Jim Bosch this patch file seems to fix everything for me (mostly thanks to suggestions from Paul Price). What do you want to do? Do we know why pybind11 upstream doesn't do this? It implies to me they aren't testing failed imports at all. If failed imports are being tested then I'm confused why they don't see my problem. I definitely think it's wrong to rewrite the python import exception as an ImportError regardless of the error python raised, and the afw import shows that you end up with multiple ImportErrors stacked up if you do it the current way.
Have we asked to see whether pybind11 wants this? I would guess that they do, especially if we can convince them of this argument:
I definitely think it's wrong to rewrite the python import exception as an ImportError regardless of the error python raised, and the afw import shows that you end up with multiple ImportErrors stacked up if you do it the current way.
If that argument isn't enough, though, it may be hard to sell them via the "without e.restore() it crashes" argument - I still do not see how that could possibly relate to the uncaught exception. I'd guess it's GIL-related (the e.restore() prevents error_already_set's destructor from trying to acquire the GIL), but that's just because I already know I don't understand other GIL problems we have - I do not see a way to connect this fix to the original problem.
So the best case scenario is to get the fix upstream with the reasonable motivation that it provides better error messages. If they don't want it, we probably need to apply the patch ourselves, at least until we understand why it fixed the problem.
Surely we can agree that "SIGABRT because of an import problem" is a real problem. The next issue is the exception rewriting (clearly it's more pythonic if they don't rewrite). I'm not sure how the GIL fits into this (I haven't mentioned the GIL). I suppose I need to try the current pybind11 – it's very easy to reproduce the simple sigabrt.

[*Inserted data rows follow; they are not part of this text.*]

-- pv_equiv track=rewrite | github.com/wuyinan001/MyLeetcode | Mice and Cheese/solution.py | miceAndCheese
-- ===== SOURCE A (Python) =====
-- from typing import List
--
-- def miceAndCheese(reward1: List[int], reward2: List[int], k: int) -> int:
--     initial=sum(reward2)
--
--     diff=[]
--
--     for x,y in zip(reward1,reward2):
--         diff.append(x-y)
--
--     diff.sort(reverse=True)
--
--     for i in range(k):
--         initial+=diff[i]
--
--     return initial
-- ===== SOURCE B (Python) =====
-- def miceAndCheese(reward1, reward2, k):
--     # sum(reward2) plus the sum of the k largest per-index differences,
--     # found by iterative quickselect (middle-element pivot) instead of a full sort.
--     total = sum(reward2)
--     arr = [x - y for x, y in zip(reward1, reward2)]
--     while True:
--         if k <= 0:
--             break
--         if len(arr) <= k:
--             total += sum(arr)
--             break
--         pivot = arr[len(arr) // 2]
--         highs = [v for v in arr if v > pivot]
--         if k <= len(highs):
--             arr = highs
--         else:
--             neq = arr.count(pivot)
--             total += sum(highs)
--             k -= len(highs)
--             if k <= neq:
--                 total += pivot * k
--                 break
--             total += pivot * neq
--             k -= neq
--             arr = [v for v in arr if v < pivot]
--     return total
-- ===== Notes on version B (the rewrite author's own statement) =====
-- stated objective: faster
-- what changed: B replaces A's full descending sort of the difference list by an iterative quickselect (middle-element pivot) that accumulates the sum of the k largest differences without ever sorting.
import Mathlib
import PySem

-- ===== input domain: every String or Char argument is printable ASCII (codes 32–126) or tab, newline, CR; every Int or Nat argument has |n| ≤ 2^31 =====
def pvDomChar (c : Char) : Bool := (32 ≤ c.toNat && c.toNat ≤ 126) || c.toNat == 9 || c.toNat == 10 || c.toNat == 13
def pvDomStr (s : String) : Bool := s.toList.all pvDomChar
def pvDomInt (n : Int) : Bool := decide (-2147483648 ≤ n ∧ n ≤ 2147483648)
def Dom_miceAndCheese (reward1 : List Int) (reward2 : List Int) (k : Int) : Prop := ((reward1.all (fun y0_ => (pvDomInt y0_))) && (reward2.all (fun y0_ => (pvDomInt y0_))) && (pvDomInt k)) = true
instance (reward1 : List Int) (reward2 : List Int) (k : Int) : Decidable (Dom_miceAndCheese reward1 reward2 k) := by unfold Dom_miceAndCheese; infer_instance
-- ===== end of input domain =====

-- B replaces the full descending sort by an iterative quickselect summing the k largest
-- per-index differences (objective: faster, expected O(n) vs O(n log n)).

-- ===== PORT A =====
def miceAndCheese (reward1 : List Int) (reward2 : List Int) (k : Int) : Int :=
  let initial := reward2.sum
  let diff := (reward1.zip reward2).foldl (fun acc p => acc ++ [p.1 - p.2]) ([] : List Int)
  let diffS := PySem.List.sorted diff (fun x => x) true
  -- pyGetD with default 0 is exact here: Pre_ keeps every index of the loop in range
  (PySem.List.pyRange 0 k 1).foldl (fun acc i => acc + PySem.List.pyGetD diffS i 0) initial

-- ===== PORT B =====
-- port of Source B's while-loop (state arr, k, total) as a tail recursion
def pvTopkSum (arr : List Int) (k : Int) (total : Int) : Int :=
  if k ≤ 0 then total
  else if _h2 : (arr.length : Int) ≤ k then total + arr.sum
  else
    -- arr[len(arr)//2]: index is always in range here (arr ≠ []); '//' = Int '/' on nonnegatives
    let pivot := PySem.List.pyGetD arr ((arr.length : Int) / 2) 0
    let highs := arr.filter (fun v => decide (pivot < v))
    if k ≤ (highs.length : Int) then pvTopkSum highs k total
    else
      let neq : Int := PySem.List.count arr pivot
      if k - highs.length ≤ neq then total + highs.sum + pivot * (k - highs.length)
      else pvTopkSum (arr.filter (fun v => decide (v < pivot)))
            (k - highs.length - neq) (total + highs.sum + pivot * neq)
termination_by arr.length
decreasing_by
  all_goals simp_wf
  all_goals {
    have hmem : PySem.List.pyGetD arr ((arr.length : Int) / 2) 0 ∈ arr := by
      rw [PySem.List.pyGetD_eq_getElem arr 0 (by omega) (by omega)]
      exact List.getElem_mem _
    calc (List.filter _ arr.attach).length < arr.attach.length := by
          rw [List.length_filter_lt_length_iff_exists]
          exact ⟨⟨_, hmem⟩, List.mem_attach _ _, by simp⟩
      _ = arr.length := List.length_attach
  }

def miceAndCheese_alt (reward1 : List Int) (reward2 : List Int) (k : Int) : Int :=
  pvTopkSum ((reward1.zip reward2).map (fun p => p.1 - p.2)) k reward2.sum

Surely we can agree that "SIGABRT because of an import problem" is a real problem.
Oh, absolutely. It's just one that I think will require a minimal reproducing example before we have a hope of convincing upstream that this is the right fix rather than a lucky one (just like the other tickets associated with DM-15444).
(All of this assumes that none of us actually understand why adding e.restore() prevents a C++ exception from propagating up to terminate - if you or Paul Price does and I'm just not seeing it, please speak up.)

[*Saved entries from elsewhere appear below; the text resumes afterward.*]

-- pv_equiv track=rewrite | github.com/world-dv/Python_Programmers | 코딩 기초 트레이닝/Day07/Creating an Array 4.py | solution
-- ===== SOURCE A (Python) =====
-- def solution(arr):
--     stk = []
--     i = 0
--     while True :
--         if i == len(arr) :
--             break
--         if not stk :
--             stk.append(arr[i])
--             i += 1
--         else :
--             if stk[-1] < arr[i] :
--                 stk.append(arr[i])
--                 i += 1
--             else :
--                 stk.remove(stk[-1])
--
--     return stk
-- ===== SOURCE B (Python) =====
-- def solution(arr):
--     # The final stack is exactly the strict suffix-minima of arr:
--     # one right-to-left pass keeping a running minimum.
--     res = []
--     cur = None
--     for x in reversed(arr):
--         if cur is None or x < cur:
--             res.append(x)
--             cur = x
--     res.reverse()
--     return res
-- ===== Notes on version B (the rewrite author's own statement) =====
-- stated objective: faster
-- what changed: Replaces the push/pop monotonic stack (which revisits the same element while popping) by a single right-to-left pass tracking one running minimum, since the final stack is exactly the strict suffix-minima of arr.
import Mathlib
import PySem

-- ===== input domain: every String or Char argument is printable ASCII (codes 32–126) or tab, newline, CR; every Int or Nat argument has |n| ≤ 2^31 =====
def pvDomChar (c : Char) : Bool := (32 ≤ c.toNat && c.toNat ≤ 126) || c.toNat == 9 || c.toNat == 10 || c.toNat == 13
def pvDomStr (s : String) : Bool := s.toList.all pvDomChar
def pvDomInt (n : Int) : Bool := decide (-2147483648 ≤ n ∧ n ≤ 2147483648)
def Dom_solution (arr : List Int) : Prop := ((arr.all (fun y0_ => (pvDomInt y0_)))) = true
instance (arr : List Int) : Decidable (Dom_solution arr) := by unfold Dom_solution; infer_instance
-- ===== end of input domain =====

-- B replaces A's push/pop monotonic stack by one right-to-left pass tracking a running minimum.

-- ===== PORT A =====
-- helpers needed by the port's decreasing_by: stk.remove(stk[-1]) shortens a nonempty stack
theorem pvGetLast!_int_eq (l : List Int) (h : l ≠ []) : l.getLast! = l.getLast h := by
  cases l with
  | nil => exact absurd rfl h
  | cons a t => simp [List.getLast!]

theorem pvRemoveLast_len (stk : List Int) (h : stk ≠ []) :
    ((PySem.List.remove? stk stk.getLast!).getD []).length < stk.length := by
  have hm : stk.getLast! ∈ stk := by
    rw [pvGetLast!_int_eq stk h]; exact List.getLast_mem h
  rw [PySem.List.remove?_eq_some_erase _ _ hm]
  simp only [Option.getD_some]
  rw [List.length_erase_of_mem hm]
  have : stk.length ≠ 0 := by simpa using h
  omega

-- A's while loop: the index i becomes the remaining suffix arr[i:]; stack kept in Python order
-- (bottom first), stk[-1] = getLast!, stk.remove(stk[-1]) = PySem.List.remove? (always found here)
def solutionGo : List Int → List Int → List Int
  | [], stk => stk
  | x :: rest, stk =>
    if stk = [] then solutionGo rest (stk ++ [x])
    else if stk.getLast! < x then solutionGo rest (stk ++ [x])
    else solutionGo (x :: rest) ((PySem.List.remove? stk stk.getLast!).getD [])
termination_by rest stk => rest.length * 2 + stk.length
decreasing_by
  · simp; omega
  · simp; omega
  · have := pvRemoveLast_len stk (by assumption); simp only [List.length_cons]; omega

def solution (arr : List Int) : List Int := solutionGo arr []

-- ===== PORT B =====
-- B's for-loop over reversed(arr): cur is the running minimum (None sentinel), res grows at the end
def altGo : List Int → Option Int → List Int → List Int
  | [], _, res => res
  | x :: l, cur, res =>
    if (match cur with | none => true | some m => decide (x < m)) then
      altGo l (some x) (res ++ [x])
    else
      altGo l cur res

def solution_alt (arr : List Int) : List Int := (altGo arr.reverse none []).reverse

-- ===== PRECONDITION & SPEC =====
def Spec_solution (arr : List Int) (out : List Int) : Prop := out = solution_alt arr
instance (arr : List Int) (out : List Int) : Decidable (Spec_solution arr out) := by unfold Spec_solution; infer_instance

-- ===== CLAIM (what is proved, stated in full; the proofs are below) =====
def Claim_equal_solution : Prop := ∀ (arr : List Int), Dom_solution arr → Spec_solution arr (solution arr)

-- ===== LEMMAS AND PROOFS =====

-- common specification: the elements that are strictly smaller than everything after them
def spec : List Int → List Int
  | [] => []
  | x :: xs => if ∀ y ∈ xs, x < y then x :: spec xs else spec xs

theorem spec_mem {y : Int} : ∀ {l : List Int}, y ∈ spec l → y ∈ l := by
  intro l
  induction l with
  | nil => simp [spec]
  | cons x xs ih =>
    simp only [spec]
    split <;> intro h
    · rcases List.mem_cons.mp h with h | h
      · simp [h]
      · exact List.mem_cons_of_mem _ (ih h)
    · exact List.mem_cons_of_mem _ (ih h)

theorem spec_sorted : ∀ l : List Int, List.Pairwise (· < ·) (spec l) := by
  intro l
  induction l with
  | nil => simp [spec]
  | cons x xs ih =>
    simp only [spec]
    split
    · rename_i hall
      exact List.pairwise_cons.mpr ⟨fun y hy => hall y (spec_mem hy), ih⟩
    · exact ih

theorem spec_append (l : List Int) (x : Int) :
    spec (l ++ [x]) = (spec l).filter (fun y => decide (y < x)) ++ [x] := by
  induction l with
  | nil => simp [spec]
  | cons a as ih =>
    rw [List.cons_append]
    by_cases hax : a < x
    · by_cases hall : ∀ y ∈ as, a < y
      · have h2 : ∀ y ∈ as ++ [x], a < y := by
          intro y hy
          rcases List.mem_append.mp hy with h | h
          · exact hall y h
          · simp at h; omega
        simp only [spec, if_pos hall, if_pos h2, ih]
        simp [hax]
      · have h2 : ¬ ∀ y ∈ as ++ [x], a < y := by
          intro hc; exact hall (fun y hy => hc y (List.mem_append_left _ hy))
        simp only [spec, if_neg hall, if_neg h2, ih]
    · have h2 : ¬ ∀ y ∈ as ++ [x], a < y := by
        intro hc; exact hax (hc x (by simp))
      by_cases hall : ∀ y ∈ as, a < y
      · simp only [spec, if_pos hall, if_neg h2, ih]
        simp [hax]
      · simp only [spec, if_neg hall, if_neg h2, ih]

-- the one-step effect of A's inner popping, on the reversed (top-at-head) stack
def pushPop : List Int → Int → List Int
  | [], x => [x]
  | t :: r, x => if t < x then x :: t :: r else pushPop r x

theorem pushPop_sorted (r : List Int) (x : Int) (h : List.Pairwise (· > ·) r) :
    pushPop r x = x :: r.filter (fun y => decide (y < x)) := by
  induction r with
  | nil => simp [pushPop]
  | cons t r' ih =>
    rcases List.pairwise_cons.mp h with ⟨ht, hr'⟩
    by_cases htx : t < x
    · have hall : ∀ y ∈ r', decide (y < x) = true := by
        intro y hy; simp; have := ht y hy; omega
      simp [pushPop, htx, List.filter_eq_self.mpr hall]
    · simp [pushPop, htx, ih hr']

-- elements of a (<)-sorted nonempty stack are ≤ its last element
theorem sorted_le_last (l : List Int) (b y : Int)
    (hs : List.Pairwise (· < ·) (l ++ [b])) (hy : y ∈ l ++ [b]) : y ≤ b := by
  rcases List.mem_append.mp hy with h | h
  · have := (List.pairwise_append.mp hs).2.2 y h b (by simp); omega
  · simp at h; omega

theorem sorted_le_getLast (stk : List Int) (h : stk ≠ [])
    (hs : List.Pairwise (· < ·) stk) : ∀ y ∈ stk, y ≤ stk.getLast! := by
  intro y hy
  rw [pvGetLast!_int_eq stk h]
  have hL := List.dropLast_append_getLast h
  exact sorted_le_last stk.dropLast (stk.getLast h) y (by rwa [hL]) (by rwa [hL])

theorem sorted_reverse_last (stk : List Int) (h : stk ≠ []) :
    stk.reverse = stk.getLast! :: stk.dropLast.reverse := by
  conv_lhs => rw [← List.dropLast_append_getLast h]
  rw [pvGetLast!_int_eq stk h]
  simp

-- A's loop computes foldl pushPop on the reversed stack
theorem solutionGo_eq : ∀ (rest stk : List Int), List.Pairwise (· < ·) stk →
    solutionGo rest stk = (List.foldl pushPop stk.reverse rest).reverse := by
  intro rest stk
  induction rest, stk using solutionGo.induct with
  | case1 stk => intro _; simp [solutionGo]
  | case2 x rest ih =>
    intro _
    rw [solutionGo]
    simp only [reduceIte]
    rw [ih (by simp)]
    simp [pushPop]
  | case3 x rest stk hnil hlt ih =>
    intro hs
    rw [solutionGo, if_neg hnil, if_pos hlt]
    have hall : ∀ y ∈ stk, y < x := by
      intro y hy
      have := sorted_le_getLast stk hnil hs y hy
      omega
    have hs' : List.Pairwise (· < ·) (stk ++ [x]) := by
      rw [List.pairwise_append]
      exact ⟨hs, by simp, by intro a ha b hb; simp at hb; subst hb; exact hall a ha⟩
    rw [ih hs', List.foldl_cons]
    have hpp : pushPop stk.reverse x = (stk ++ [x]).reverse := by
      rw [sorted_reverse_last stk hnil, pushPop, if_pos hlt,
        ← sorted_reverse_last stk hnil]
      simp
    rw [hpp]
  | case4 x rest stk hnil hlt ih =>
    intro hs
    rw [solutionGo, if_neg hnil, if_neg hlt]
    have hm : stk.getLast! ∈ stk := by
      rw [pvGetLast!_int_eq stk hnil]; exact List.getLast_mem hnil
    have hnd : stk.Nodup := hs.nodup
    have hL := List.dropLast_append_getLast hnil
    have hnotmem : stk.getLast hnil ∉ stk.dropLast := by
      intro hmem
      have hnd2 : (stk.dropLast ++ [stk.getLast hnil]).Nodup := by rwa [hL]
      exact (List.disjoint_of_nodup_append hnd2) hmem (by simp)
    have herase : stk.erase stk.getLast! = stk.dropLast := by
      rw [pvGetLast!_int_eq stk hnil]
      calc stk.erase (stk.getLast hnil)
          = (stk.dropLast ++ [stk.getLast hnil]).erase (stk.getLast hnil) := by rw [hL]
        _ = stk.dropLast := by
            rw [List.erase_append_right _ hnotmem]; simp
    have hrw : (PySem.List.remove? stk stk.getLast!).getD [] = stk.dropLast := by
      rw [PySem.List.remove?_eq_some_erase _ _ hm, Option.getD_some, herase]
    have hs' : List.Pairwise (· < ·) stk.dropLast := hs.sublist (List.dropLast_sublist _)
    rw [hrw] at ih ⊢
    rw [ih hs', List.foldl_cons, List.foldl_cons]
    have hpp : pushPop stk.reverse x = pushPop stk.dropLast.reverse x := by
      rw [sorted_reverse_last stk hnil, pushPop, if_neg hlt]
    rw [hpp]

theorem foldl_pushPop_spec : ∀ l : List Int, List.foldl pushPop [] l = (spec l).reverse := by
  intro l
  induction l using List.reverseRecOn with
  | nil => simp [spec]
  | append_singleton l x ih =>
    rw [List.foldl_append, List.foldl_cons, List.foldl_nil, ih]
    have hsr : List.Pairwise (· > ·) (spec l).reverse := by
      rw [List.pairwise_reverse]
      exact spec_sorted l
    rw [pushPop_sorted _ _ hsr, spec_append]
    simp

theorem solution_eq_spec (arr : List Int) : solution arr = spec arr := by
  unfold solution
  rw [solutionGo_eq arr [] (by simp), List.reverse_nil, foldl_pushPop_spec]
  simp

-- B-side: accumulator lemma and the right-append characterisation
theorem altGo_acc : ∀ (l : List Int) (c : Option Int) (res : List Int),
    altGo l c res = res ++ altGo l c [] := by
  intro l
  induction l with
  | nil => simp [altGo]
  | cons x l ih =>
    intro c res
    simp only [altGo]
    by_cases hk : (match c with | none => true | some m => decide (x < m)) = true
    · rw [if_pos hk, if_pos hk, ih _ (res ++ [x]), ih _ ([] ++ [x])]
      simp
    · rw [if_neg hk, if_neg hk]
      exact ih _ _

def keepCond (a : Int) (l : List Int) (c : Option Int) : Bool :=
  l.all (fun y => decide (a < y)) && (match c with | none => true | some m => decide (a < m))

theorem altGo_snoc : ∀ (l : List Int) (c : Option Int) (a : Int),
    altGo (l ++ [a]) c [] = altGo l c [] ++ (if keepCond a l c then [a] else []) := by
  intro l
  induction l with
  | nil =>
    intro c a
    cases c with
    | none => simp [altGo, keepCond]
    | some m =>
      by_cases h : a < m <;> simp [altGo, keepCond, h]
  | cons x l ih =>
    intro c a
    rw [List.cons_append]
    simp only [altGo]
    by_cases hk : (match c with | none => true | some m => decide (x < m)) = true
    · rw [if_pos hk, if_pos hk]
      rw [altGo_acc _ _ ([] ++ [x]), ih (some x) a, altGo_acc l (some x) ([] ++ [x])]
      have hcc : keepCond a l (some x) = keepCond a (x :: l) c := by
        cases c with
        | none =>
          simp [keepCond, Bool.and_comm]
        | some m =>
          have hxm : x < m := by simpa using hk
          simp only [keepCond, List.all_cons]
          by_cases hax : a < x
          · have ham : a < m := by omega
            simp [hax, ham]
          · simp [hax]
      rw [hcc]
      simp
    · rw [if_neg hk, if_neg hk]
      rw [ih c a]
      have hcc : keepCond a l c = keepCond a (x :: l) c := by
        cases c with
        | none => simp at hk
        | some m =>
          have hmx : m ≤ x := by simpa using hk
          simp only [keepCond, List.all_cons]
          by_cases ham : a < m
          · have hax : a < x := by omega
            simp [hax, ham]
          · simp [ham]
      rw [hcc]

theorem alt_eq_spec (arr : List Int) : solution_alt arr = spec arr := by
  unfold solution_alt
  rw [List.reverse_eq_iff]
  induction arr with
  | nil => simp [altGo, spec]
  | cons a l ih =>
    rw [List.reverse_cons, altGo_snoc, ih]
    by_cases hall : ∀ y ∈ l, a < y
    · have hk : keepCond a l.reverse none = true := by
        simp only [keepCond, List.all_reverse, Bool.and_true]
        rw [List.all_eq_true]
        intro y hy; simpa using hall y hy
      rw [if_pos hk]
      have hsp : spec (a :: l) = a :: spec l := by
        simp only [spec]; rw [if_pos hall]
      rw [hsp]
      simp
    · have hk : keepCond a l.reverse none = false := by
        simp only [keepCond, List.all_reverse, Bool.and_true]
        rw [List.all_eq_false]
        push Not at hall
        rcases hall with ⟨y, hy, hle⟩
        exact ⟨y, hy, by simpa using hle⟩
      rw [if_neg (by simp [hk])]
      have hsp : spec (a :: l) = spec l := by
        simp only [spec]; rw [if_neg hall]
      rw [hsp]
      simp

-- ===== VERDICT (by name: the statement is the Claim_ definition above) =====
theorem solution_spec : Claim_equal_solution := by
  intro arr _
  unfold Spec_solution
  rw [solution_eq_spec, alt_eq_spec]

Good news is that pybind11 master does not SIGABRT – you get the annoyingly incomplete rewritten exception text. I'll file a ticket anyhow to see if I can stop the exception rewriting. In the mean time I can merge this for the older pybind11 we have.
Christopher Waters and I just ran into another error_already_set terminate in a new branch for DM-14980, so it'd definitely be nice to get this patch onto (LSST) master to make it easy to test if it fixes that problem as well.
Merged. Jenkins passed.
Looking at the pybind11 import code:
PyObject *obj = PyImport_ImportModule(name);
}
it seems that it always throws error_already_set and that is consistent with the error message above. Who should be catching this exception? I don't know enough about pybind11 to understand whether it's meant to be left to propagate all the way back to python where python will understand it properly (which is not what's happening).